Only the lines from the first line of the records through the line containing "def Dom_make_stats (mapping" belong in the answer. Copy them exactly.
━━ The data
-- pv_equiv track=rewrite | github.com/biocore/qiime | qiime/denoiser/utils.py | make_stats
-- ===== SOURCE A (Python) =====
-- from collections import defaultdict
--
-- def make_stats(mapping):
--     """Calculates some cluster statistics (counts).
--
--     mapping: The prefix mapping dict
--     """
--     stats = ["Clustersize\t#"]
--     counts = defaultdict(int)
--     for key in mapping.keys():
--         counts[len(mapping[key])] += 1
--
--     keys = sorted(counts.keys())
--     for key in keys:
--         stats.append("%d:\t\t%d" % (key + 1, counts[key]))
--     return "\n".join(stats)
-- ===== SOURCE B (Python) =====
-- from itertools import groupby
--
-- def make_stats(mapping):
--     """Calculates some cluster statistics (counts).
--
--     mapping: The prefix mapping dict
--     """
--     lines = ["Clustersize\t#"]
--     for size, group in groupby(sorted(len(v) for v in mapping.values())):
--         lines.append("%d:\t\t%d" % (size + 1, sum(1 for _ in group)))
--     return "\n".join(lines)
-- ===== Notes on version B (the rewrite author's own statement) =====
-- stated objective: idiomatic
-- what changed: Replaces the defaultdict frequency table plus key-sort with a sort of the cluster lengths followed by an itertools.groupby run-length walk that emits one line per distinct size.
import Mathlib
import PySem

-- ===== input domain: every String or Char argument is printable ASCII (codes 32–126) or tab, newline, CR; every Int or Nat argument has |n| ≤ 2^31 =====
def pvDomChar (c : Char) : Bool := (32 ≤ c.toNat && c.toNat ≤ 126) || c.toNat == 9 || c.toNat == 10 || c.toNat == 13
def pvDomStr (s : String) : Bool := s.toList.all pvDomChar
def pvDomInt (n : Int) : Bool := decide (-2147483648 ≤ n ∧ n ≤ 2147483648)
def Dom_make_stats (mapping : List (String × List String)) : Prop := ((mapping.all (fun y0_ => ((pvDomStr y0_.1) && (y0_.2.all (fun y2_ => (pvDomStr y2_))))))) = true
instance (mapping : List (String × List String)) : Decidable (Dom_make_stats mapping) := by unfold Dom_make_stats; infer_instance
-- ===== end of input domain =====

-- B replaces A's defaultdict frequency table + key-sort by sorting the cluster lengths and
-- emitting one line per run with itertools.groupby (objective: more idiomatic, same cost).

-- "%d:\t\t%d" % (k + 1, c)  (both Pythons use this exact format string)
def pvLine (k c : Int) : String := PySem.Int.toStr (k + 1) ++ ":\t\t" ++ PySem.Int.toStr c

-- ===== PORT A =====
def make_stats (mapping : List (String × List String)) : String :=
  let stats : List String := ["Clustersize\t#"]
  let counts : PySem.Dict Int Int :=
    mapping.foldl (fun d p => d.modify ((p.2.length : Int)) 0 (· + 1)) PySem.Dict.empty
  let keys := PySem.List.sorted counts.keys (fun x => x) false
  let stats := keys.foldl (fun acc k => acc ++ [pvLine k (counts.getD k 0)]) stats
  PySem.Str.join "\n" stats

-- ===== PORT B =====
-- the groupby walk over the ascending length list: one line per run of equal sizes
def pvGroupLines : List Int → List String
  | [] => []
  | x :: rest =>
    pvLine x (1 + ((rest.takeWhile (· == x)).length : Int))
      :: pvGroupLines (rest.dropWhile (· == x))
  termination_by s => s.length
  decreasing_by simp [List.length_dropWhile_le]

def make_stats_alt (mapping : List (String × List String)) : String :=
  let lens := PySem.List.sorted (mapping.map (fun p => ((p.2.length : Int)))) (fun x => x) false
  PySem.Str.join "\n" ("Clustersize\t#" :: pvGroupLines lens)

-- ===== PRECONDITION & SPEC =====
def Spec_make_stats (mapping : List (String × List String)) (out : String) : Prop := out = make_stats_alt mapping
instance (mapping : List (String × List String)) (out : String) : Decidable (Spec_make_stats mapping out) := by unfold Spec_make_stats; infer_instance

-- ===== CLAIM (what is proved, stated in full; the proofs are below) =====
def Claim_equal_make_stats : Prop := ∀ (mapping : List (String × List String)), Dom_make_stats mapping → Spec_make_stats mapping (make_stats mapping)

-- ===== LEMMAS AND PROOFS =====

-- the distinct values of s in first-occurrence order, by the same run-skipping recursion
def pvUniq : List Int → List Int
  | [] => []
  | x :: rest => x :: pvUniq (rest.dropWhile (· == x))
  termination_by s => s.length
  decreasing_by simp [List.length_dropWhile_le]

theorem pvUniq_sublist : ∀ s : List Int, (pvUniq s).Sublist s
  | [] => by simp [pvUniq]
  | x :: rest => by
    rw [pvUniq]
    exact ((pvUniq_sublist (rest.dropWhile (· == x))).trans
      (List.dropWhile_sublist _)).cons₂ x
  termination_by s => s.length
  decreasing_by simp [List.length_dropWhile_le]

theorem pvUniq_mem : ∀ (s : List Int) (a : Int), a ∈ s → a ∈ pvUniq s
  | [], a, h => by simp at h
  | x :: rest, a, h => by
    rw [pvUniq]
    by_cases hx : a = x
    · simp [hx]
    · refine List.mem_cons_of_mem _ (pvUniq_mem _ a ?_)
      rcases List.mem_cons.1 h with h | h
      · exact absurd h hx
      · have : a ∈ rest.takeWhile (· == x) ∨ a ∈ rest.dropWhile (· == x) := by
          have htd := List.takeWhile_append_dropWhile (p := (· == x)) (l := rest)
          rw [← htd] at h
          simpa using List.mem_append.1 h
        rcases this with h' | h'
        · exact absurd (by simpa using List.mem_takeWhile_imp h') hx
        · exact h'
  termination_by s => s.length
  decreasing_by simp [List.length_dropWhile_le]

-- on an ascending list whose elements all sit above x, dropping the run of x's leaves
-- only elements strictly above x
theorem pv_drop_gt_aux {x : Int} : ∀ {r : List Int}, r.Pairwise (· ≤ ·) →
    (∀ b ∈ r, x ≤ b) → ∀ a ∈ r.dropWhile (· == x), x < a := by
  intro r
  induction r with
  | nil => intro _ _ a ha; simp at ha
  | cons b t ih =>
    intro hp hge a ha
    by_cases hbx : (b == x) = true
    · have hd : (b :: t).dropWhile (· == x) = t.dropWhile (· == x) := by
        simp only [List.dropWhile_cons, hbx]; simp
      rw [hd] at ha
      exact ih (List.pairwise_cons.1 hp).2
        (fun c hc => le_trans (hge b (by simp)) ((List.pairwise_cons.1 hp).1 c hc)) a ha
    · have hd : (b :: t).dropWhile (· == x) = b :: t := by
        simp only [List.dropWhile_cons, hbx]; simp
      rw [hd] at ha
      have hxb : x < b := lt_of_le_of_ne (hge b (by simp)) (fun h => hbx (by simp [h]))
      rcases List.mem_cons.1 ha with rfl | ha
      · exact hxb
      · exact lt_of_lt_of_le hxb ((List.pairwise_cons.1 hp).1 a ha)

theorem pv_drop_gt {x : Int} {rest : List Int}
    (hp : (x :: rest).Pairwise (· ≤ ·)) :
    ∀ a ∈ rest.dropWhile (· == x), x < a :=
  pv_drop_gt_aux (List.pairwise_cons.1 hp).2 (List.pairwise_cons.1 hp).1

theorem pv_drop_pairwise {x : Int} {rest : List Int}
    (hp : (x :: rest).Pairwise (· ≤ ·)) :
    (rest.dropWhile (· == x)).Pairwise (· ≤ ·) :=
  ((List.pairwise_cons.1 hp).2.sublist (List.dropWhile_sublist _))

-- counts of the head run and of the later keys
theorem pv_count_head {x : Int} {rest : List Int}
    (hp : (x :: rest).Pairwise (· ≤ ·)) :
    (x :: rest).count x = 1 + (rest.takeWhile (· == x)).length := by
  have hsplit : rest = rest.takeWhile (· == x) ++ rest.dropWhile (· == x) :=
    (List.takeWhile_append_dropWhile).symm
  have htw : (rest.takeWhile (· == x)).count x = (rest.takeWhile (· == x)).length := by
    apply List.count_eq_length.2
    intro b hb
    have hbx : b = x := by simpa using List.mem_takeWhile_imp hb
    exact hbx.symm
  have hdw : (rest.dropWhile (· == x)).count x = 0 := by
    apply List.count_eq_zero.2
    intro hmem
    exact absurd (pv_drop_gt hp x hmem) (lt_irrefl x)
  rw [List.count_cons_self]
  conv_lhs => rw [hsplit]
  rw [List.count_append, htw, hdw]
  omega

theorem pv_count_later {x k : Int} {rest : List Int} (hk : x < k) :
    (x :: rest).count k = (rest.dropWhile (· == x)).count k := by
  have hsplit : rest = rest.takeWhile (· == x) ++ rest.dropWhile (· == x) :=
    (List.takeWhile_append_dropWhile).symm
  have htw : (rest.takeWhile (· == x)).count k = 0 := by
    apply List.count_eq_zero.2
    intro hmem
    have hkx : k = x := by simpa using List.mem_takeWhile_imp hmem
    omega
  rw [List.count_cons_of_ne (show x ≠ k by omega)]
  conv_lhs => rw [hsplit]
  rw [List.count_append, htw]
  omega

-- the run-length walk over an ascending list produces exactly one line per distinct value,
-- carrying that value's total count
theorem pvGroupLines_eq : ∀ s : List Int, s.Pairwise (· ≤ ·) →
    pvGroupLines s = (pvUniq s).map (fun k => pvLine k ((s.count k : Int)))
  | [] => by intro _; simp [pvGroupLines, pvUniq]
  | x :: rest => by
    intro hp
    rw [pvGroupLines, pvUniq, List.map_cons]
    refine congrArg₂ _ ?_ ?_
    · rw [pv_count_head hp]; push_cast; ring_nf
    · rw [pvGroupLines_eq (rest.dropWhile (· == x)) (pv_drop_pairwise hp)]
      apply List.map_congr_left
      intro k hk
      have hkmem : k ∈ rest.dropWhile (· == x) := (pvUniq_sublist _).mem hk
      rw [pv_count_later (pv_drop_gt hp k hkmem)]
  termination_by s => s.length
  decreasing_by simp [List.length_dropWhile_le]

theorem pvUniq_pairwise_lt : ∀ s : List Int, s.Pairwise (· ≤ ·) →
    (pvUniq s).Pairwise (· < ·)
  | [] => by intro _; simp [pvUniq]
  | x :: rest => by
    intro hp
    rw [pvUniq]
    refine List.pairwise_cons.2 ⟨?_, pvUniq_pairwise_lt _ (pv_drop_pairwise hp)⟩
    intro a ha
    exact pv_drop_gt hp a ((pvUniq_sublist _).mem ha)
  termination_by s => s.length
  decreasing_by simp [List.length_dropWhile_le]

-- A's append-accumulating loop is a map
theorem pv_foldl_append (g : Int → String) :
    ∀ (l : List Int) (init : List String),
      l.foldl (fun acc k => acc ++ [g k]) init = init ++ l.map g := by
  intro l
  induction l with
  | nil => intro init; simp
  | cons x t ih => intro init; simp [List.foldl_cons, ih]

theorem make_stats_spec : Claim_equal_make_stats := by
  intro mapping _
  unfold Spec_make_stats make_stats make_stats_alt
  set L : List Int := mapping.map (fun p => ((p.2.length : Int))) with hL
  have hcounter :
      mapping.foldl (fun d p => d.modify ((p.2.length : Int)) 0 (· + 1)) PySem.Dict.empty
        = PySem.Dict.counter L := by
    rw [PySem.Dict.counter_eq_foldl, hL, List.foldl_map]
  simp only [hcounter, PySem.Dict.keys_counter]
  have hsortedL : (PySem.List.sorted L (fun x => x) false).Pairwise (· ≤ ·) := by
    simpa using PySem.List.sorted_pairwise (xs := L) (key := fun x => x)
  -- sorted(set(L)) is exactly the run-skipping uniq of sorted(L)
  have hkeys : PySem.List.sorted (PySem.Set.ofList L) (fun x => x) false
      = pvUniq (PySem.List.sorted L (fun x => x) false) := by
    apply PySem.List.sorted_eq_of_perm_of_pairwise_lt
    · apply (List.perm_ext_iff_of_nodup ?_ (PySem.Set.nodup_ofList L)).2
      · intro a
        constructor
        · intro ha
          exact (PySem.Set.mem_ofList _ _).2
            (by simpa using (PySem.List.mem_sorted _ _ _ _).1 ((pvUniq_sublist _).mem ha))
        · intro ha
          exact pvUniq_mem _ a ((PySem.List.mem_sorted _ _ _ _).2 (by simpa using (PySem.Set.mem_ofList _ _).1 ha))
      · exact ((pvUniq_pairwise_lt _ hsortedL).imp (fun h => h)).nodup
    · simpa using pvUniq_pairwise_lt _ hsortedL
  rw [hkeys, pv_foldl_append, pvGroupLines_eq _ hsortedL]

  have hcnt : ∀ k : Int, (PySem.Dict.counter L).getD k 0
      = (((PySem.List.sorted L (fun x => x) false).count k : Int)) := by
    intro k
    rw [PySem.Dict.getD_counter]
    exact_mod_cast ((PySem.List.sorted_perm (xs := L)
      (key := fun x => x) (rev := false)).count_eq k).symm
  simp only [hcnt]
  rfl
-- pv_equiv track=rewrite | github.com/mmajewsk/aoc2023 | 18/task.py | data_to_path
-- ===== SOURCE A (Python) =====
-- def data_to_path(data, p2=False):
--     path = [(0,0)]
--     a,b = 0,0
--     for direction, length, color in data:
--         if p2 == True:
--             value = int(color[2:-2], 16)
--             direction = "RDLU"[int(color[-2])]
--             length = value
--         if direction == "R":
--             a += int(length)
--         elif direction == "L":
--             a -= int(length)
--         elif direction == "U":
--             b += int(length)
--         elif direction == "D":
--             b -= int(length)
--         path.append((a,b))
--     return path
-- ===== SOURCE B (Python) =====
-- DIRS = {"R": (1, 0), "L": (-1, 0), "U": (0, 1), "D": (0, -1)}
--
--
-- def data_to_path(data, p2=False):
--     # pass 1: decode each instruction into a delta vector (unit dir * length)
--     deltas = []
--     for direction, length, color in data:
--         if p2:
--             length = int(color[2:-2], 16)
--             direction = "RDLU"[int(color[-2])]
--         u = DIRS.get(direction)
--         deltas.append((u[0] * int(length), u[1] * int(length)) if u else (0, 0))
--     # pass 2: prefix-sum the deltas starting from (0, 0)
--     path = [(0, 0)]
--     for dx, dy in deltas:
--         x, y = path[-1]
--         path.append((x + dx, y + dy))
--     return path
-- ===== Notes on version B (the rewrite author's own statement) =====
-- stated objective: alternative
-- what changed: Replaces A's single fused loop with if/elif direction branches by two separated passes: a decode pass mapping each instruction to a delta vector via a unit-vector lookup table times the length, then a prefix-sum pass accumulating the deltas from (0,0).
import Mathlib
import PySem

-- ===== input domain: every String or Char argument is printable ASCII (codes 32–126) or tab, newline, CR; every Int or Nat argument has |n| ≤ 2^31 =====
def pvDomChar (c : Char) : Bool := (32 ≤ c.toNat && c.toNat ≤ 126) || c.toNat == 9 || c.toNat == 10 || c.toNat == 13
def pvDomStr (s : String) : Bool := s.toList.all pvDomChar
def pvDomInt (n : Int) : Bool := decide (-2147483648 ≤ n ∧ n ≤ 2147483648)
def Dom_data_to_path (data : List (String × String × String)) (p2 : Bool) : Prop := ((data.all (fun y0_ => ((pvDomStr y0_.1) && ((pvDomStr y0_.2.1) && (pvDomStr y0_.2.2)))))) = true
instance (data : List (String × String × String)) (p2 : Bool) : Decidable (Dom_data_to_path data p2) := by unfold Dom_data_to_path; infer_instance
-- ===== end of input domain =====

-- B separates A's fused accumulation loop into two passes: decode each instruction to a
-- delta vector (unit-direction table × length), then prefix-sum the deltas from (0,0);
-- same cost, different decomposition (objective: alternative).

-- ===== PORT A =====
-- Decode of (direction, length) with the p2 branch; `.getD` defaults are only reached on
-- inputs where Python raises (ValueError/IndexError), which Pre_data_to_path excludes.
def pvDecodeA (p2 : Bool) (direction length color : String) : String × Int :=
  if p2 = true then
    let value := (PySem.Int.ofStrBase? (PySem.Str.slice color (some 2) (some (-2))) 16).getD 0
    let d := (PySem.Int.ofStr? (String.ofList [(PySem.Str.pyGet? color (-2)).getD ' '])).getD 0
    (String.ofList [(PySem.Str.pyGet? "RDLU" d).getD ' '], value)
  else
    (direction, (PySem.Int.ofStr? length).getD 0)

def pvLoopA (p2 : Bool) : List (String × String × String) → Int → Int → List (Int × Int)
  | [], _, _ => []
  | (direction, length, color) :: rest, a, b =>
    let dl := pvDecodeA p2 direction length color
    let ab : Int × Int :=
      if dl.1 = "R" then (a + dl.2, b)
      else if dl.1 = "L" then (a - dl.2, b)
      else if dl.1 = "U" then (a, b + dl.2)
      else if dl.1 = "D" then (a, b - dl.2)
      else (a, b)
    ab :: pvLoopA p2 rest ab.1 ab.2

def data_to_path (data : List (String × String × String)) (p2 : Bool) : List (Int × Int) :=
  (0, 0) :: pvLoopA p2 data 0 0

-- ===== PORT B =====
def pvDirs : PySem.Dict String (Int × Int) :=
  PySem.Dict.ofList [("R", (1, 0)), ("L", (-1, 0)), ("U", (0, 1)), ("D", (0, -1))]

-- same decode expressions as the Python (the p2 branch and int(length) at the use site)
def pvDelta (p2 : Bool) (item : String × String × String) : Int × Int :=
  let dl : String × Int :=
    if p2 = true then
      ((String.ofList [(PySem.Str.pyGet? "RDLU"
          ((PySem.Int.ofStr? (String.ofList [(PySem.Str.pyGet? item.2.2 (-2)).getD ' '])).getD 0)).getD ' ']),
       (PySem.Int.ofStrBase? (PySem.Str.slice item.2.2 (some 2) (some (-2))) 16).getD 0)
    else
      (item.1, (PySem.Int.ofStr? item.2.1).getD 0)
  match PySem.Dict.get? pvDirs dl.1 with
  | some u => (u.1 * dl.2, u.2 * dl.2)
  | none => (0, 0)

def pvScan : List (Int × Int) → Int × Int → List (Int × Int)
  | [], _ => []
  | (dx, dy) :: rest, (x, y) => (x + dx, y + dy) :: pvScan rest (x + dx, y + dy)

def data_to_path_alt (data : List (String × String × String)) (p2 : Bool) : List (Int × Int) :=
  let deltas := data.map (pvDelta p2)
  (0, 0) :: pvScan deltas (0, 0)

-- ===== PRECONDITION & SPEC =====
-- Pre_ excludes exactly the inputs where Python A raises: with p2, a color whose hex slice
-- color[2:-2] is not a valid int(.,16) literal, whose color[-2] char is not a decimal int,
-- or whose decoded digit is outside 0..3 (IndexError in "RDLU"[d]); without p2, an item whose
-- direction is R/L/U/D but whose length is not a valid int literal.
def pvItemOk (p2 : Bool) (item : String × String × String) : Bool :=
  if p2 then
    (PySem.Int.ofStrBase? (PySem.Str.slice item.2.2 (some 2) (some (-2))) 16).isSome &&
    (match PySem.Str.pyGet? item.2.2 (-2) with
     | some c =>
       match PySem.Int.ofStr? (String.ofList [c]) with
       | some d => decide (0 ≤ d ∧ d < 4)
       | none => false
     | none => false)
  else
    if item.1 == "R" || item.1 == "L" || item.1 == "U" || item.1 == "D" then
      (PySem.Int.ofStr? item.2.1).isSome
    else
      true

def Pre_data_to_path (data : List (String × String × String)) (p2 : Bool) : Prop :=
  (data.all (pvItemOk p2)) = true

instance (data : List (String × String × String)) (p2 : Bool) : Decidable (Pre_data_to_path data p2) := by
  unfold Pre_data_to_path; infer_instance

def pvWitness_data_to_path : (List (String × String × String)) × Bool :=
  ([("R", "6", "(#70c710)"), ("D", "5", "(#0dc571)")], false)

def Spec_data_to_path (data : List (String × String × String)) (p2 : Bool) (out : List (Int × Int)) : Prop := out = data_to_path_alt data p2
instance (data : List (String × String × String)) (p2 : Bool) (out : List (Int × Int)) : Decidable (Spec_data_to_path data p2 out) := by unfold Spec_data_to_path; infer_instance

-- ===== CLAIM (what is proved, stated in full; the proofs are below) =====
def Claim_equal_data_to_path : Prop := ∀ (data : List (String × String × String)) (p2 : Bool), Dom_data_to_path data p2 → Pre_data_to_path data p2 → Spec_data_to_path data p2 (data_to_path data p2)

-- ===== LEMMAS AND PROOFS =====

theorem pvDirs_get_none (s : String) (h1 : s ≠ "R") (h2 : s ≠ "L") (h3 : s ≠ "U") (h4 : s ≠ "D") :
    PySem.Dict.get? pvDirs s = none := by
  have h : pvDirs = PySem.Dict.mk [("R",(1,0)),("L",(-1,0)),("U",(0,1)),("D",(0,-1))] := by decide
  rw [h, PySem.Dict.get?_mk_cons, PySem.Dict.get?_mk_cons, PySem.Dict.get?_mk_cons,
    PySem.Dict.get?_mk_cons]
  have e1 : ("R" == s) = false := by simp [Ne.symm h1]
  have e2 : ("L" == s) = false := by simp [Ne.symm h2]
  have e3 : ("U" == s) = false := by simp [Ne.symm h3]
  have e4 : ("D" == s) = false := by simp [Ne.symm h4]
  rw [e1, e2, e3, e4]
  simp [PySem.Dict.get?]

-- A's branch chain applied to (a, b) moves by the unit-vector-times-length delta.
theorem pvStep_gen (s : String) (L a b : Int) :
    (if s = "R" then (a + L, b)
     else if s = "L" then (a - L, b)
     else if s = "U" then (a, b + L)
     else if s = "D" then (a, b - L)
     else (a, b))
    = (a + (match PySem.Dict.get? pvDirs s with
            | some u => (u.1 * L, u.2 * L)
            | none => ((0 : Int), (0 : Int))).1,
       b + (match PySem.Dict.get? pvDirs s with
            | some u => (u.1 * L, u.2 * L)
            | none => ((0 : Int), (0 : Int))).2) := by
  by_cases h1 : s = "R"
  · subst h1
    have : PySem.Dict.get? pvDirs "R" = some (1, 0) := by decide
    simp [this]
  by_cases h2 : s = "L"
  · subst h2
    have : PySem.Dict.get? pvDirs "L" = some (-1, 0) := by decide
    simp [this, h1]
    omega
  by_cases h3 : s = "U"
  · subst h3
    have : PySem.Dict.get? pvDirs "U" = some (0, 1) := by decide
    simp [this, h1, h2]
  by_cases h4 : s = "D"
  · subst h4
    have : PySem.Dict.get? pvDirs "D" = some (0, -1) := by decide
    simp [this, h1, h2, h3]
    omega
  · rw [pvDirs_get_none s h1 h2 h3 h4]
    simp [h1, h2, h3, h4]

-- B's delta is the dict lookup applied to the same decode A performs.
theorem pvDelta_eq (p2 : Bool) (direction length color : String) :
    pvDelta p2 (direction, length, color)
    = (match PySem.Dict.get? pvDirs (pvDecodeA p2 direction length color).1 with
       | some u => (u.1 * (pvDecodeA p2 direction length color).2,
                    u.2 * (pvDecodeA p2 direction length color).2)
       | none => ((0 : Int), (0 : Int))) := by
  cases p2 <;> simp [pvDelta, pvDecodeA]

theorem pvLoop_eq (p2 : Bool) (l : List (String × String × String)) (a b : Int) :
    pvLoopA p2 l a b = pvScan (l.map (pvDelta p2)) (a, b) := by
  induction l generalizing a b with
  | nil => simp [pvLoopA, pvScan]
  | cons hd tl ih =>
    obtain ⟨direction, length, color⟩ := hd
    simp only [pvLoopA, List.map_cons]
    rw [pvStep_gen (pvDecodeA p2 direction length color).1
        (pvDecodeA p2 direction length color).2 a b, ← pvDelta_eq]
    have hd' : pvDelta p2 (direction, length, color)
        = ((pvDelta p2 (direction, length, color)).1,
           (pvDelta p2 (direction, length, color)).2) := rfl
    rw [hd']
    simp only [pvScan]
    exact congrArg _ (ih _ _)

-- ===== VERDICT (by name: the statement is the Claim_ definition above) =====
theorem data_to_path_spec : Claim_equal_data_to_path := by
  intro data p2 _ _
  unfold Spec_data_to_path data_to_path data_to_path_alt
  rw [pvLoop_eq]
━━━━
Solution to this problem
-- pv_equiv track=rewrite | github.com/biocore/qiime | qiime/denoiser/utils.py | make_stats
-- ===== SOURCE A (Python) =====
-- from collections import defaultdict
--
-- def make_stats(mapping):
--     """Calculates some cluster statistics (counts).
--
--     mapping: The prefix mapping dict
--     """
--     stats = ["Clustersize\t#"]
--     counts = defaultdict(int)
--     for key in mapping.keys():
--         counts[len(mapping[key])] += 1
--
--     keys = sorted(counts.keys())
--     for key in keys:
--         stats.append("%d:\t\t%d" % (key + 1, counts[key]))
--     return "\n".join(stats)
-- ===== SOURCE B (Python) =====
-- from itertools import groupby
--
-- def make_stats(mapping):
--     """Calculates some cluster statistics (counts).
--
--     mapping: The prefix mapping dict
--     """
--     lines = ["Clustersize\t#"]
--     for size, group in groupby(sorted(len(v) for v in mapping.values())):
--         lines.append("%d:\t\t%d" % (size + 1, sum(1 for _ in group)))
--     return "\n".join(lines)
-- ===== Notes on version B (the rewrite author's own statement) =====
-- stated objective: idiomatic
-- what changed: Replaces the defaultdict frequency table plus key-sort with a sort of the cluster lengths followed by an itertools.groupby run-length walk that emits one line per distinct size.
import Mathlib
import PySem

-- ===== input domain: every String or Char argument is printable ASCII (codes 32–126) or tab, newline, CR; every Int or Nat argument has |n| ≤ 2^31 =====
def pvDomChar (c : Char) : Bool := (32 ≤ c.toNat && c.toNat ≤ 126) || c.toNat == 9 || c.toNat == 10 || c.toNat == 13
def pvDomStr (s : String) : Bool := s.toList.all pvDomChar
def pvDomInt (n : Int) : Bool := decide (-2147483648 ≤ n ∧ n ≤ 2147483648)
def Dom_make_stats (mapping : List (String × List String)) : Prop := ((mapping.all (fun y0_ => ((pvDomStr y0_.1) && (y0_.2.all (fun y2_ => (pvDomStr y2_))))))) = true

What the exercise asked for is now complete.